A version of CMon for static circuits was completed and demonstrated at the GN3plus Symposium in October 2013 in Vienna, Austria. The CMon HQ was located at LRZ, Germany, and 3 agent deployments were made at DANTE (for GÉANT), NORDUnet, and DFN purely for demonstration purposes. Monitoring details of static circuits were displayed on GUI and monitoring data was collected via XML files. The other version of CMon for dynamic circuits is underway in cooperation with the AutoBAHN development team

and some NRENs for the pilot. In order to make CMon sensitive to interface failures, SNMP traps are used to quickly respond to any change on the interface status. For less time-critical data, such as traffic volume and bandwidth utilization, SNMP polling is used. Apart from the static circuits, a definite use case for CMon is AutoBAHN, which is the tool used to provide BoD (Bandwidth on Demand) service in GÉANT. This tool has a wide usage for a number of projects, such as Exemplar, the Irish next generation network. Apart from this, it is also used by a number of NRENs providing services of this nature to end-users who use such dynamically created circuits for research purposes and data exchanging. It is highly important that such links are monitored, in order to provide the highest possible service to the participating NRENs and users both. CMon aims to support this important service by providing a reliable monitoring service.

5. Conclusion Multi-domain network monitoring is essential in order to facilitate research and collaboration. CMon, using services of GÉANT perfSONAR MDM provides greatest flexibility and extensibility to adapt to either further changes in the CPSs or the expansion of the NREN community. By using federated measurement services already in place, circuit monitoring in a multi-domain environment thus becomes realistic and beneficial to its users. Commercial COTs products certainly do not cater to this field, and no doubt there may be research and development in the worldwide community regarding end to end monitoring, but CMon is being developed as a unique solution in its usage of federated measurement services for the purpose. It is also being developed to be equipped with other methods such as SNMP, OAM and API to a domain’s own NMS (Network Monitoring System), this in effect making the solution flexible and agnostic at the same time to be able to be deployed in any network. The architecture too has been designed keeping in mind future possible ways of collecting monitoring information. The future research and development plan will focus on areas such as intuitive user interface, data verification & access control, and scalability.
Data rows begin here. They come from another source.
-- pv_equiv track=rewrite | github.com/patel-kirti/Sorting-algorithm | Strand_Sort.py | strand
-- ===== SOURCE A (Python) =====
-- def strand(l):
--     i, s = 0, [l.pop(0)]
--     while i < len(l):
--         if l[i] > s[-1]:
--             s.append(l.pop(i))
--         else:
--             i += 1
--     return s
-- ===== SOURCE B (Python) =====
-- def strand(l):
--     s = [l[0]]
--     rest = []
--     for x in l[1:]:
--         if x > s[-1]:
--             s.append(x)
--         else:
--             rest.append(x)
--     l[:] = rest
--     return s
-- ===== Notes on version B (the rewrite author's own statement) =====
-- stated objective: faster
-- what changed: one forward pass partitioning into strand and remainder (then l[:]=remainder), instead of repeated in-place l.pop(i) with an index walk
import Mathlib
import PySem

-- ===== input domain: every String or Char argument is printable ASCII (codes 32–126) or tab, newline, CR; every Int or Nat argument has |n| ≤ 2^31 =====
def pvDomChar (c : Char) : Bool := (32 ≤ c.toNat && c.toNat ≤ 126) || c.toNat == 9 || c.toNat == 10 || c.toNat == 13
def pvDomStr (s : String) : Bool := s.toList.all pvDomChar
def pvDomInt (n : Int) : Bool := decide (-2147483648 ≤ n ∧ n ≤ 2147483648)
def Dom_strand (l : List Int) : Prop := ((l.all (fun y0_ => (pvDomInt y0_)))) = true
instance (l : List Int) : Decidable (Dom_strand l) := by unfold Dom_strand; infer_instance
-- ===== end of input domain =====

-- B extracts the strand and the remainder in one forward pass (simpler than A's
-- in-place pop/index walk).  Both Pythons mutate l (A pops from it, B assigns
-- l[:] = remainder, the same final list); the equivalence proved here is about
-- the RETURN value only.

-- ===== PORT A =====
-- A's while loop: index i over the (shrinking) list l, strand accumulator s.
def strandLoop (l : List Int) (i : Nat) (s : List Int) : List Int :=
  if h : i < l.length then
    if l[i] > s.getLast! then
      strandLoop (l.eraseIdx i) i (s ++ [l[i]])
    else
      strandLoop l (i + 1) s
  else s
termination_by l.length - i
decreasing_by
  · simp [List.length_eraseIdx, h]; omega
  · omega

def strand (l : List Int) : List Int :=
  match l with
  | [] => []            -- l.pop(0) raises IndexError here; excluded by Pre_strand
  | h :: t => strandLoop t 0 [h]

-- ===== PORT B =====
-- B's for loop over the tail: each element joins the strand or the remainder.
def strandAltLoop (last : Int) (xs : List Int) : List Int × List Int :=
  match xs with
  | [] => ([], [])
  | x :: xs =>
    if x > last then
      let (s, r) := strandAltLoop x xs
      (x :: s, r)
    else
      let (s, r) := strandAltLoop last xs
      (s, x :: r)

def strand_alt (l : List Int) : List Int :=
  match l with
  | [] => []            -- l[0] raises IndexError here; excluded by Pre_strand
  | h :: t => h :: (strandAltLoop h t).1

-- ===== PRECONDITION & SPEC =====
-- Pre_ excludes only the empty list, on which both Pythons raise IndexError.
def Pre_strand (l : List Int) : Prop := l ≠ []
instance (l : List Int) : Decidable (Pre_strand l) := by unfold Pre_strand; infer_instance
def pvWitness_strand : List Int := [3, 1, 4, 1, 5]

def Spec_strand (l : List Int) (out : List Int) : Prop := out = strand_alt l
instance (l : List Int) (out : List Int) : Decidable (Spec_strand l out) := by unfold Spec_strand; infer_instance

-- ===== CLAIM (what is proved, stated in full; the proofs are below) =====
def Claim_equal_strand : Prop := ∀ (l : List Int), Dom_strand l → Pre_strand l → Spec_strand l (strand l)

-- ===== LEMMAS AND PROOFS =====

-- A's loop equals s followed by the strand B extracts from the unvisited suffix.
theorem strandLoop_eq (l : List Int) (i : Nat) (s : List Int) (hs : s ≠ []) :
    strandLoop l i s = s ++ (strandAltLoop s.getLast! (l.drop i)).1 := by
  induction l, i, s using strandLoop.induct with
  | case1 l i s h hgt ih =>
    rw [strandLoop, dif_pos h, if_pos hgt, ih (by simp)]
    have hdrop : l.drop i = l[i] :: l.drop (i + 1) := (List.getElem_cons_drop h).symm
    have herase : (l.eraseIdx i).drop i = l.drop (i + 1) := by
      rw [List.eraseIdx_eq_take_drop_succ]
      have hlen : (l.take i).length = i := List.length_take_of_le (Nat.le_of_lt h)
      rw [List.drop_append_of_le_length (le_of_eq hlen.symm)]
      simp
    rw [herase, hdrop, strandAltLoop, if_pos hgt]
    simp [List.getLast!_eq_getLast?_getD]
  | case2 l i s h hgt ih =>
    rw [strandLoop, dif_pos h, if_neg hgt, ih hs]
    have hdrop : l.drop i = l[i] :: l.drop (i + 1) := (List.getElem_cons_drop h).symm
    rw [hdrop, strandAltLoop, if_neg hgt]
  | case3 l i s h =>
    rw [strandLoop, dif_neg h]
    have : l.drop i = [] := List.drop_eq_nil_of_le (by omega)
    simp [this, strandAltLoop]

-- ===== VERDICT (by name: the statement is the Claim_ definition above) =====
theorem strand_spec : Claim_equal_strand := by
  intro l _ hpre
  unfold Spec_strand
  match l with
  | [] => exact absurd rfl hpre
  | h :: t =>
    show strandLoop t 0 [h] = _
    rw [strandLoop_eq t 0 [h] (by simp)]
    simp [strand_alt, List.getLast!_eq_getLast?_getD]
-- pv_equiv track=rewrite | github.com/chadrick-kwag/hubmap | data_prep/slice_dataset_v2.py | get_grid_coords
-- ===== SOURCE A (Python) =====
-- def get_grid_coords(img_w, img_h, slice_w, slice_h):
--
--     slice_x_start_list=[]
--     slice_x_end_list = []
--
--
--     slice_w_num = img_w// slice_w
--
--
--     for i in range(slice_w_num):
--
--         slice_x_start = slice_w * i
--         slice_x_end = slice_w * (i+1)
--
--         if slice_x_end > img_w:
--             slice_x_end = img_w
--             slice_x_start = slice_x_end - slice_w
--
--         slice_x_start_list.append(slice_x_start)
--         slice_x_end_list.append(slice_x_end)
--
--
--     slice_y_start_list = []
--     slice_y_end_list = []
--
--     slice_h_num = img_h // slice_h
--
--     for i in range(slice_h_num):
--
--         slice_y_start = slice_h * i
--         slice_y_end = slice_h * (i+1)
--
--         if slice_y_end > img_h:
--             slice_y_end = img_h
--             slice_y_start = slice_y_end - slice_h
--
--         slice_y_start_list.append(slice_y_start)
--         slice_y_end_list.append(slice_y_end)
--
--     grid_coord_list =[]
--
--     for slice_x_start, slice_x_end in zip(slice_x_start_list, slice_x_end_list):
--         for slice_y_start, slice_y_end in zip(slice_y_start_list, slice_y_end_list):
--
--             grid_coord_list.append([slice_x_start, slice_y_start, slice_x_end, slice_y_end])
--
--     return grid_coord_list
-- ===== SOURCE B (Python) =====
-- def get_grid_coords(img_w, img_h, slice_w, slice_h):
--     nx = img_w // slice_w
--     ny = img_h // slice_h
--     if nx <= 0 or ny <= 0:
--         return []
--     out = []
--     for k in range(nx * ny):
--         i, j = divmod(k, ny)
--         out.append([slice_w * i, slice_h * j, slice_w * (i + 1), slice_h * (j + 1)])
--     return out
-- ===== Notes on version B (the rewrite author's own statement) =====
-- stated objective: alternative
-- what changed: A's three staged passes (x boundary lists, y boundary lists, nested zip combine) are replaced by a single flat loop over one linear index k in range(nx*ny) that decodes the cell as (i, j) = divmod(k, ny), so no intermediate boundary lists and no nested loops exist at all.
-- intended difference: On inputs with a negative slice width/height strictly greater (in value) than the corresponding negative image dimension, A's clamp branch fires and returns duplicated wrapped tiles all clamped to the image edge (e.g. A(-5,4,-2,2) repeats [-3,0,-5,2]), while B returns the plain non-overlapping grid, which is the intended tiling. — e.g. on get_grid_coords(-5, 4, -2, 2): A returns [[-3, 0, -5, 2], [-3, 2, -5, 4], [-3, 0, -5, 2], [-3, 2, -5, 4]], B returns [[0, 0, -2, 2], [0, 2, -2, 4], [-2, 0, -4, 2], [-2, 2, -4, 4]]
import Mathlib
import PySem
-- pv_equiv track=rewrite | github.com/Ramtin-Nouri/ArCoGen | generate/generate_labels.py | detect_overlap
-- ===== SOURCE A (Python) =====
-- def who_contains_who(moves,time_point):
--     """
--     Returns a dictionary where the key is the object that contains
--     the other object.
--     """
--     contains = {}
--     # Initialize all objects to not contain anything
--     for i in range(len(moves)):
--         contains[moves[i][0]] = None
--     for i in range(len(moves)):
--         if moves[i][3] > time_point:
--             break
--         if moves[i][1] == '_contain':
--             contains[moves[i][0]] = moves[i][2]
--         elif moves[i][1] == '_pick_place':
--             contains[moves[i][0]] = None
--     return contains
--
-- def detect_overlap(moves):
--     """
--     Detects if there is any overlap in the moves and which one is the main and which one is the sub.
--     """
--     for i in range(len(moves)):
--         for j in range(i+1, len(moves)):
--             if moves[i][3] == moves[j][3]:
--                 contains = who_contains_who(moves, moves[i][3])
--                 if contains[moves[i][0]] == moves[j][0]:
--                     return True, i, j
--                 if contains[moves[j][0]] == moves[i][0]:
--                     return True, j, i
--     return False, None, None
-- ===== SOURCE B (Python) =====
-- def detect_overlap(moves):
--     n = len(moves)
--     # One pass: per-object history of containment updates, as (position, value-after).
--     hist = {}
--     for k in range(n):
--         name, act, other = moves[k][0], moves[k][1], moves[k][2]
--         if act == '_contain':
--             hist.setdefault(name, []).append((k, other))
--         elif act == '_pick_place':
--             hist.setdefault(name, []).append((k, None))
--
--     def state(name, cut):
--         # containment value of `name` after replaying moves[:cut]
--         s = None
--         for k, v in hist.get(name, []):
--             if k >= cut:
--                 break
--             s = v
--         return s
--
--     for i in range(n):
--         a, t = moves[i][0], moves[i][3]
--         # replay cutoff: first position whose timestamp exceeds t
--         cut = n
--         for k in range(n):
--             if moves[k][3] > t:
--                 cut = k
--                 break
--         for j in range(i + 1, n):
--             if moves[j][3] == t:
--                 b = moves[j][0]
--                 if state(a, cut) == b:
--                     return True, i, j
--                 if state(b, cut) == a:
--                     return True, j, i
--     return False, None, None
-- ===== Notes on version B (the rewrite author's own statement) =====
-- stated objective: faster
-- what changed: B builds per-object containment-update histories in one pass and answers each pair check by replaying only that object's updates up to a precomputed cutoff index, instead of A's rebuilding of the full containment dict for every timestamp-tied pair.
import Mathlib
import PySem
Acknowledgements The research leading to these results has received funding from the European Community’s Seventh Framework Program (FP7 2007–2013) under Grant Agreement No. 238875 (GÉANT).

References Lukasik, J., 2011, Autobahn overview. Available: http://geant3.archive.geant.net/service/autobahn/Resources/Pages/ Resources.aspx Zurawski, J. and Brown, A., 2011 perfSONAR Introduction. Available: http://www.internet2.edu/workshops/npw/materials/WJT2011/20110202-NPW-pS-Introduction.pdf Yampolsky, M. and Hamm, M. K., 2007, Management of multidomain end-to-end links-a federated approach for the pan-european research network geant 2. IM’07. 10th IFIP/IEEE International Symposium on Integrated Network Management, IEEE, 2007, pp. 189–198. Guok, C., Robertson, D., Thompson, M., Lee, J., Tierney, B., and Johnston, W., 2006. Intra and interdomain circuit provisioning using the oscars reservation system. Broadband Communications, Networks and Systems.

Biographies Hao Yu joined DTU (Denmark) as a Postdoc researcher in April 2011. His research interests include network architecture for Future Internet, network management, software-defined networking, etc. Hao has a PhD in Telecommunications.

Trupti Kulkarni joined DANTE in April 2009. She is a Senior Software Engineer and is responsible for design, development and maintenance of various applications used for inventory management and monitoring of the GÉANT network. Trupti has a Bachelors degree in Computer Science and Engineering. Feng Liu joined LRZ (Germany) as Research Scientist in August 2011. His research fields include Future Internet, Software defined Networks and self-managing /autonomic capabilities of communication networks. Feng has a PhD in Computer Science from Ludwig-Maximilians Universität München, Germany.